→ Your objective
Please copy each line below that contains the string "have".

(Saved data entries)
++++
-- the whole equivalence, for an arbitrary level table L
theorem pipelines_eq (L : String → Int) (s : List (String × String)) :
    (let grouped : PySem.Dict String (List (String × String × Int)) :=
      s.foldl (fun grouped sp =>
        (if grouped.contains (pvBase sp.1) then grouped else grouped.insert (pvBase sp.1) []).modify
          (pvBase sp.1) [] (fun g => g ++ [(sp.1, sp.2, L sp.1)])) PySem.Dict.empty
     grouped.items.foldl (fun res bs =>
      let max_level := (PySem.List.max? (bs.2.map (fun sec => sec.2.2)) (fun x => x)).getD 0
      (bs.2.filter (fun sec => sec.2.2 == max_level)).foldl
        (fun res sec => (res.1.insert sec.1 sec.2.1, res.2.insert sec.1 sec.2.2)) res)
      ((PySem.Dict.empty : PySem.Dict String String), (PySem.Dict.empty : PySem.Dict String Int)))
    =
    (let p1 :=
      s.foldl (fun st sp =>
        (if !st.1.contains (pvBase sp.1) || L sp.1 > st.1.getD (pvBase sp.1) 0 then st.1.insert (pvBase sp.1) (L sp.1) else st.1,
         if st.2.contains (pvBase sp.1) then st.2 else st.2.insert (pvBase sp.1) ([] : List (String × String))))
        ((PySem.Dict.empty : PySem.Dict String Int), (PySem.Dict.empty : PySem.Dict String (List (String × String))))
     let buckets := s.foldl (fun bk sp =>
        if L sp.1 == p1.1.getD (pvBase sp.1) 0 then bk.modify (pvBase sp.1) [] (fun l => l ++ [(sp.1, sp.2)]) else bk) p1.2
     buckets.items.foldl (fun res bp =>
        bp.2.foldl (fun res np => (res.1.insert np.1 np.2, res.2.insert np.1 (L np.1))) res)
       ((PySem.Dict.empty : PySem.Dict String String), (PySem.Dict.empty : PySem.Dict String Int))) := by
  dsimp only
  have hsplitp1 : s.foldl (fun st sp =>
        (if !st.1.contains (pvBase sp.1) || L sp.1 > st.1.getD (pvBase sp.1) 0 then st.1.insert (pvBase sp.1) (L sp.1) else st.1,
         if st.2.contains (pvBase sp.1) then st.2 else st.2.insert (pvBase sp.1) ([] : List (String × String))))
        ((PySem.Dict.empty : PySem.Dict String Int), (PySem.Dict.empty : PySem.Dict String (List (String × String))))
      = (s.foldl (fun mt sp => if !mt.contains (pvBase sp.1) || L sp.1 > mt.getD (pvBase sp.1) 0
            then mt.insert (pvBase sp.1) (L sp.1) else mt) PySem.Dict.empty,
         s.foldl (fun bk sp => if bk.contains (pvBase sp.1) then bk
            else bk.insert (pvBase sp.1) ([] : List (String × String))) PySem.Dict.empty) :=
    PySem.List.foldl_prod_mk
      (f := fun (mt : PySem.Dict String Int) (sp : String × String) =>
        if !mt.contains (pvBase sp.1) || L sp.1 > mt.getD (pvBase sp.1) 0 then mt.insert (pvBase sp.1) (L sp.1) else mt)
      (g := fun (bk : PySem.Dict String (List (String × String))) (sp : String × String) =>
        if bk.contains (pvBase sp.1) then bk else bk.insert (pvBase sp.1) ([] : List (String × String)))
      s PySem.Dict.empty PySem.Dict.empty
  rw [hsplitp1]
  dsimp only
  rw [pass2_items L s _ _ (bucketsB_items s)]
  rw [groupA_items L s]
  rw [List.foldl_map, List.foldl_map]
  refine PySem.List.foldl_congr_mem _ _ _ _ (fun res b hbmem => ?_)
  exact emit_eq L s b _ (maxB_get? L s b) hbmem res

-- ===== VERDICT (by name: the statement is the Claim_ definition above) =====
theorem filter_max_level_sections_spec : Claim_equal_filter_max_level_sections := by
  intro s l _ _
  unfold Spec_filter_max_level_sections filter_max_level_sections filter_max_level_sections_alt
  have h := pipelines_eq (fun n => (PySem.Dict.ofList l).getD n 0) s
  simp only at h ⊢
  rw [h]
++++
→ Result of this task
  have hsplitp1 : s.foldl (fun st sp =>
  have h := pipelines_eq (fun n => (PySem.Dict.ofList l).getD n 0) s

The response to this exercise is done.